These two options of using explicit vs proxy ICD hospital codes for violence identification have trade-offs. For instance, explicit codes are very likely to reflect true violence, but are potentially biased. In contrast, proxy codes are likely to include injuries not due to violence, but this misclassification is more likely to be non-differential and may result in less systematic bias. While proxy codes are not currently used for violence surveillance, they could potentially address the impacts of systematic underreporting, improving case ascertainment, and thus reveal the hidden burden of violence. To move toward the use of proxy codes for surveillance, more needs to be understood about how proxy codes compare and contrast to explicit codes with regard to their temporal and geographic distribution. However, there is no research, to our knowledge, that compares proxy codes to explicit codes in terms of trends over time, and association with county-level predictors of violence such as poverty, racial/ethnic demographics, urbanicity, employment, and education level. The contribution of such a comparison adds important information on potentially differential patterns especially in specific subgroups that are over-scrutinized and those where violence tend to be culturally silent (e.g., rural, and elder abuse).

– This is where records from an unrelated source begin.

-- pv_equiv track=rewrite | github.com/S4LPICON/Programacion-en-Python | Ejercicios Fundamentos Ing sistemas/function.py | sumar_intervalo
-- ===== SOURCE A (Python) =====
-- def es_deficiente(n:int)->bool:
--     s = 0
--     k = 1
--     while(k<=n/2):
--         if ((n % k)== 0):
--             s = s + k
--         else:
--             pass
--         k = k+1
--     if (s<n):
--         rta = True
--     else:
--         rta = False
--     return rta
--
-- def sumar_intervalo(a,b):
--     s=0
--     k=a
--     while (k<=b):
--         if (es_deficiente(k)==True):
--             s=s+k
--         else:
--             pass
--         k+=1
--     return s
-- ===== SOURCE B (Python) =====
-- def _suma_divisores_propios(n):
--     # sum of proper divisors via paired trial division up to sqrt(n)
--     s = 0
--     d = 1
--     while d * d <= n:
--         if n % d == 0:
--             if d != n:
--                 s += d
--             q = n // d
--             if q != d and q != n:
--                 s += q
--         d += 1
--     return s
--
-- def sumar_intervalo(a, b):
--     return sum(k for k in range(a, b + 1) if _suma_divisores_propios(k) < k)
-- ===== Notes on version B (the rewrite author's own statement) =====
-- stated objective: faster
-- what changed: Replaces A's per-number O(n) trial division over all k ≤ n/2 by a paired divisor scan up to √n (each small divisor d also contributes its cofactor n//d), so the deficiency test is O(√n) per number instead of O(n).
import Mathlib
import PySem

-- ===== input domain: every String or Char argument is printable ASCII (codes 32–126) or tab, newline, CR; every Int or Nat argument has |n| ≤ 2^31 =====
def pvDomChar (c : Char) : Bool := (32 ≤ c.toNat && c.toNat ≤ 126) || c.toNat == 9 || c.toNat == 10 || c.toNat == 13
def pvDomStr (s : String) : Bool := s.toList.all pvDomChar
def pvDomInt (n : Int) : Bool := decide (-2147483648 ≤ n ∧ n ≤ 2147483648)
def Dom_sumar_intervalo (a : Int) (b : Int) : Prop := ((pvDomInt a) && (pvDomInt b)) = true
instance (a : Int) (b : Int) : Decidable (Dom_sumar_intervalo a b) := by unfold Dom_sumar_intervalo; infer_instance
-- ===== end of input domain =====

-- B replaces A's per-number trial division over all k ≤ n/2 by a paired divisor
-- scan up to √n (each small divisor d also contributes its cofactor n//d): faster.
-- Both while-loops are ported with an explicit fuel argument that strictly bounds
-- the iteration count (a totality guard only; the loop always exits via its own test).

-- ===== PORT A =====
-- while k <= n/2: Python compares k against the float n/2; for |n| ≤ 2^31 both values
-- are exactly representable, so the comparison is exactly the integer test 2*k ≤ n.
def esDefLoop (n : Int) : Nat → Int → Int → Int
  | 0, _, s => s
  | fuel+1, k, s =>
    if 2*k ≤ n then
      esDefLoop n fuel (k+1) (if PySem.Int.mod n k = 0 then s + k else s)
    else s

def es_deficiente (n : Int) : Bool := decide (esDefLoop n n.toNat 1 0 < n)

def sumarLoop (b : Int) : Nat → Int → Int → Int
  | 0, _, s => s
  | fuel+1, k, s =>
    if k ≤ b then
      sumarLoop b fuel (k+1) (if es_deficiente k = true then s + k else s)
    else s

def sumar_intervalo (a : Int) (b : Int) : Int := sumarLoop b (b + 1 - a).toNat a 0

-- ===== PORT B =====
def pdsLoop (n : Int) : Nat → Int → Int → Int
  | 0, _, s => s
  | fuel+1, d, s =>
    if d * d ≤ n then
      pdsLoop n fuel (d+1)
        (if PySem.Int.mod n d = 0 then
          (let s1 := if d ≠ n then s + d else s
           let q := PySem.Int.floordiv n d
           if q ≠ d ∧ q ≠ n then s1 + q else s1)
         else s)
    else s

def suma_divisores_propios (n : Int) : Int := pdsLoop n n.toNat 1 0

def sumar_intervalo_alt (a : Int) (b : Int) : Int :=
  (PySem.List.pyRange a (b+1) 1).foldl
    (fun s k => if suma_divisores_propios k < k then s + k else s) 0

-- ===== PRECONDITION & SPEC =====
def Spec_sumar_intervalo (a : Int) (b : Int) (out : Int) : Prop := out = sumar_intervalo_alt a b
instance (a : Int) (b : Int) (out : Int) : Decidable (Spec_sumar_intervalo a b out) := by unfold Spec_sumar_intervalo; infer_instance

-- ===== CLAIM (what is proved, stated in full; the proofs are below) =====
def Claim_equal_sumar_intervalo : Prop := ∀ (a : Int) (b : Int), Dom_sumar_intervalo a b → Spec_sumar_intervalo a b (sumar_intervalo a b)

-- ===== LEMMAS AND PROOFS =====

-- A's inner loop sums the divisors j of N with k ≤ j ≤ N/2.
theorem esDefLoop_char (N : ℕ) :
    ∀ (fuel k : ℕ) (s : Int), 1 ≤ k → N + 1 - 2*k ≤ fuel →
      esDefLoop (N : Int) fuel (k : Int) s
        = s + ((∑ j ∈ Finset.Ico k (N/2 + 1), if j ∣ N then j else 0 : ℕ) : Int) := by
  intro fuel
  induction fuel with
  | zero =>
    intro k s hk hm
    rw [Finset.Ico_eq_empty (by omega), Finset.sum_empty]
    simp [esDefLoop]
  | succ m ih =>
    intro k s hk hm
    simp only [esDefLoop]
    by_cases hcond : 2*k ≤ N
    · rw [if_pos (by exact_mod_cast hcond)]
      have hstep : ((k : Int) + 1) = ((k + 1 : ℕ) : Int) := by push_cast; ring
      rw [hstep, ih (k+1) _ (by omega) (by omega)]
      rw [Finset.sum_eq_sum_Ico_succ_bot (by omega : k < N/2 + 1)]
      have hmod : (PySem.Int.mod (N : Int) (k : Int) = 0) ↔ (k ∣ N) := by
        rw [PySem.Int.mod_eq_zero_iff_dvd, Int.natCast_dvd_natCast]
      by_cases hdv : k ∣ N
      · rw [if_pos (hmod.mpr hdv), if_pos hdv]; push_cast; ring
      · rw [if_neg (fun hc => hdv (hmod.mp hc)), if_neg hdv]; push_cast; ring
    · rw [if_neg (by exact_mod_cast hcond), Finset.Ico_eq_empty (by omega), Finset.sum_empty]
      simp

-- B's inner loop computes the paired-divisor sum over the divisors j of N with d ≤ j ≤ √N.
theorem pdsLoop_char (N : ℕ) :
    ∀ (fuel d : ℕ) (s : Int), 1 ≤ d → N + 1 - d ≤ fuel →
      pdsLoop (N : Int) fuel (d : Int) s
        = s + ((∑ j ∈ Finset.Ico d (Nat.sqrt N + 1),
            if j ∣ N then
              ((if j ≠ N then j else 0)
                + (if N/j ≠ j ∧ N/j ≠ N then N/j else 0))
            else 0 : ℕ) : Int) := by
  intro fuel
  induction fuel with
  | zero =>
    intro d s hd hm
    rw [Finset.Ico_eq_empty (by have := Nat.sqrt_le_self N; omega), Finset.sum_empty]
    simp [pdsLoop]
  | succ m ih =>
    intro d s hd hm
    simp only [pdsLoop]
    by_cases hcond : d * d ≤ N
    · rw [if_pos (by exact_mod_cast hcond)]
      have hstep : ((d : Int) + 1) = ((d + 1 : ℕ) : Int) := by push_cast; ring
      rw [hstep, ih (d+1) _ (by omega) (by omega)]
      have hlt : d < Nat.sqrt N + 1 := Nat.lt_succ_of_le (Nat.le_sqrt.mpr hcond)
      rw [Finset.sum_eq_sum_Ico_succ_bot hlt]
      have hmod : (PySem.Int.mod (N : Int) (d : Int) = 0) ↔ (d ∣ N) := by
        rw [PySem.Int.mod_eq_zero_iff_dvd, Int.natCast_dvd_natCast]
      by_cases hdv : d ∣ N
      · rw [if_pos (hmod.mpr hdv), if_pos hdv]
        rw [PySem.Int.floordiv_natCast]
        have hdn : ((d : Int) ≠ (N : Int)) ↔ (d ≠ N) := by
          constructor <;> (intro h1 h2; exact h1 (by exact_mod_cast h2))
        have hqd : (((N/d : ℕ) : Int) ≠ (d : Int) ∧ ((N/d : ℕ) : Int) ≠ (N : Int))
            ↔ (N/d ≠ d ∧ N/d ≠ N) := by
          constructor <;>
            (rintro ⟨h1, h2⟩;
             exact ⟨fun hc => h1 (by exact_mod_cast hc), fun hc => h2 (by exact_mod_cast hc)⟩)
        by_cases h1 : d ≠ N <;> by_cases h2 : N/d ≠ d ∧ N/d ≠ N
        · rw [if_pos (hdn.mpr h1), if_pos (hqd.mpr h2), if_pos h1, if_pos h2]
          push_cast; ring
        · rw [if_pos (hdn.mpr h1), if_neg (fun hc => h2 (hqd.mp hc)), if_pos h1, if_neg h2]
          push_cast; ring
        · rw [if_neg (fun hc => h1 (hdn.mp hc)), if_pos (hqd.mpr h2), if_neg h1, if_pos h2]
          push_cast; ring
        · rw [if_neg (fun hc => h1 (hdn.mp hc)), if_neg (fun hc => h2 (hqd.mp hc)),
            if_neg h1, if_neg h2]
          push_cast; ring
      · rw [if_neg (fun hc => hdv (hmod.mp hc)), if_neg hdv]; push_cast; ring
    · have hsq : Nat.sqrt N < d := by
        by_contra hc
        exact hcond (Nat.le_sqrt.mp (Nat.le_of_not_lt hc))
      rw [if_neg (by exact_mod_cast hcond), Finset.Ico_eq_empty (by omega), Finset.sum_empty]
      simp

-- A's divisor range 1..N/2 is exactly the proper divisors of N.
theorem sumA_nat (N : ℕ) (h : 1 ≤ N) :
    (∑ j ∈ Finset.Ico 1 (N/2 + 1), if j ∣ N then j else 0)
      = ∑ d ∈ N.properDivisors, d := by
  rw [← Finset.sum_filter]
  congr 1
  ext j
  simp only [Finset.mem_filter, Finset.mem_Ico, Nat.mem_properDivisors]
  constructor
  · rintro ⟨⟨h1, h2⟩, hdv⟩
    exact ⟨hdv, by omega⟩
  · rintro ⟨hdv, hlt⟩
    have hj : 0 < j := Nat.pos_of_dvd_of_pos hdv (by omega)
    obtain ⟨c, hc⟩ := hdv
    have hc2 : 2 ≤ c := by
      by_contra hno
      interval_cases c <;> omega
    have hj2 : j * 2 ≤ N := by rw [hc]; exact Nat.mul_le_mul (le_refl j) hc2
    exact ⟨⟨hj, by omega⟩, ⟨c, hc⟩⟩

-- B's paired scan over divisors ≤ √N also sums exactly the proper divisors of N.
theorem sumB_nat (N : ℕ) (h : 1 ≤ N) :
    (∑ j ∈ Finset.Ico 1 (Nat.sqrt N + 1),
        if j ∣ N then
          ((if j ≠ N then j else 0) + (if N/j ≠ j ∧ N/j ≠ N then N/j else 0))
        else 0)
      = ∑ d ∈ N.properDivisors, d := by
  have hN0 : N ≠ 0 := by omega
  rw [← Finset.sum_filter, Finset.sum_add_distrib, ← Finset.sum_filter, ← Finset.sum_filter]
  have hsmall : (((Finset.Ico 1 (Nat.sqrt N + 1)).filter (fun j => j ∣ N)).filter (fun j => j ≠ N))
      = N.properDivisors.filter (fun d => d * d ≤ N) := by
    ext j
    simp only [Finset.mem_filter, Finset.mem_Ico, Nat.mem_properDivisors]
    constructor
    · rintro ⟨⟨⟨h1, h2⟩, hdv⟩, hne⟩
      exact ⟨⟨hdv, Nat.lt_of_le_of_ne (Nat.le_of_dvd (by omega) hdv) hne⟩,
        Nat.le_sqrt.mp (by omega)⟩
    · rintro ⟨⟨hdv, hlt⟩, hsq⟩
      have h1 : 0 < j := Nat.pos_of_dvd_of_pos hdv (by omega)
      exact ⟨⟨⟨h1, by have := Nat.le_sqrt.mpr hsq; omega⟩, hdv⟩, by omega⟩
  have hlarge :
      (∑ j ∈ ((Finset.Ico 1 (Nat.sqrt N + 1)).filter (fun j => j ∣ N)).filter
          (fun j => N / j ≠ j ∧ N / j ≠ N), N / j)
        = ∑ d ∈ N.properDivisors.filter (fun d => ¬ d * d ≤ N), d := by
    refine Finset.sum_nbij' (fun j => N / j) (fun e => N / e) ?_ ?_ ?_ ?_ ?_
    · intro j hj
      simp only [Finset.mem_filter, Finset.mem_Ico, Nat.mem_properDivisors] at hj ⊢
      obtain ⟨⟨⟨hj1, hj2⟩, hdv⟩, hne1, hne2⟩ := hj
      have hsq : j * j ≤ N := Nat.le_sqrt.mp (by omega)
      have hcdvd : N / j ∣ N := Nat.div_dvd_of_dvd hdv
      have hmul : j * (N / j) = N := Nat.mul_div_cancel' hdv
      have hjle : j ≤ N / j := by nlinarith
      have hjlt : j < N / j := Nat.lt_of_le_of_ne hjle (fun hc => hne1 hc.symm)
      refine ⟨⟨hcdvd, Nat.lt_of_le_of_ne (Nat.le_of_dvd (by omega) hcdvd) hne2⟩, ?_⟩
      intro hc
      nlinarith
    · intro e he
      simp only [Finset.mem_filter, Finset.mem_Ico, Nat.mem_properDivisors] at he ⊢
      obtain ⟨⟨hdv, hlt⟩, hbig⟩ := he
      have he1 : 0 < e := Nat.pos_of_dvd_of_pos hdv (by omega)
      have hcdvd : N / e ∣ N := Nat.div_dvd_of_dvd hdv
      have hmul : e * (N / e) = N := Nat.mul_div_cancel' hdv
      have hc1 : 0 < N / e := Nat.pos_of_dvd_of_pos hcdvd (by omega)
      have hclt : N / e < e := by nlinarith
      have hback : N / (N / e) = e := Nat.div_div_self hdv hN0
      refine ⟨⟨⟨hc1, ?_⟩, hcdvd⟩, ?_, ?_⟩
      · have hsq : (N / e) * (N / e) ≤ N := by nlinarith
        have := Nat.le_sqrt.mpr hsq
        omega
      · rw [hback]; omega
      · rw [hback]; omega
    · intro j hj
      simp only [Finset.mem_filter, Finset.mem_Ico] at hj
      exact Nat.div_div_self hj.1.2 hN0
    · intro e he
      simp only [Finset.mem_filter, Nat.mem_properDivisors] at he
      exact Nat.div_div_self he.1.1 hN0
    · intro j _; rfl
  rw [hsmall, hlarge, Finset.sum_filter_add_sum_filter_not]

-- the two deficiency tests agree on every integer
theorem pointwise (n : Int) : es_deficiente n = decide (suma_divisores_propios n < n) := by
  unfold es_deficiente suma_divisores_propios
  rcases (by omega : n ≤ 0 ∨ 0 < n) with hn | hn
  · rw [show n.toNat = 0 from by omega]
    rfl
  · obtain ⟨N, rfl⟩ : ∃ N : ℕ, n = (N : Int) := ⟨n.toNat, (Int.toNat_of_nonneg (by omega)).symm⟩
    have hN : 1 ≤ N := by exact_mod_cast hn
    have h1 := esDefLoop_char N N 1 0 le_rfl (by omega)
    have h2 := pdsLoop_char N N 1 0 le_rfl (by omega)
    rw [Nat.cast_one] at h1 h2
    rw [Int.toNat_natCast, h1, h2, sumA_nat N hN, sumB_nat N hN]

theorem outer (b : Int) :
    ∀ (fuel : ℕ) (k s : Int), (b + 1 - k).toNat ≤ fuel →
      sumarLoop b fuel k s
        = (PySem.List.pyRange k (b+1) 1).foldl
            (fun s k => if suma_divisores_propios k < k then s + k else s) s := by
  intro fuel
  induction fuel with
  | zero =>
    intro k s hm
    rw [PySem.List.pyRange_one_eq_nil (by omega), List.foldl_nil]
    rfl
  | succ m ih =>
    intro k s hm
    simp only [sumarLoop]
    by_cases hk : k ≤ b
    · rw [if_pos hk, PySem.List.pyRange_one_cons (by omega), List.foldl_cons]
      have hpt : (if es_deficiente k = true then s + k else s)
          = (if suma_divisores_propios k < k then s + k else s) := by
        rw [pointwise k]
        by_cases hc : suma_divisores_propios k < k
        · rw [if_pos (by simpa using hc), if_pos hc]
        · rw [if_neg (by simpa using hc), if_neg hc]
      rw [hpt]
      exact ih (k+1) _ (by omega)
    · rw [if_neg hk, PySem.List.pyRange_one_eq_nil (by omega), List.foldl_nil]

-- ===== VERDICT (by name: the statement is the Claim_ definition above) =====
theorem sumar_intervalo_spec : Claim_equal_sumar_intervalo := by
  intro a b _
  unfold Spec_sumar_intervalo sumar_intervalo sumar_intervalo_alt
  exact outer b (b + 1 - a).toNat a 0 le_rfl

The goals of this paper are therefore to compare the trends in violence in Minnesota by county from 2004 to 2014, and associations of county-level demographic characteristics with violence rates as measured through explicit, proxy and a combination of explicit and proxy codes using Minnesota Hospital Discharge Data. Three violence subtypes (child maltreatment, elder abuse, and intimate partner abuse) are examined to represent three important types of violence over the lifetime.

Methods

Data

Minnesota hospital discharge data

Population representative hospital administrative data from 2004 to 2014 were obtained through the Minnesota Hospital Association (MHA). Minnesota hospitals (n = 246) are required to submit all inpatient, outpatient, and emergency department claims data to MHA, which compiles these data in a statewide administrative claims database. This database contains a data point for each patient encounter with a health care provider, including diagnoses (ICD codes). Individuals could appear in the database multiple times.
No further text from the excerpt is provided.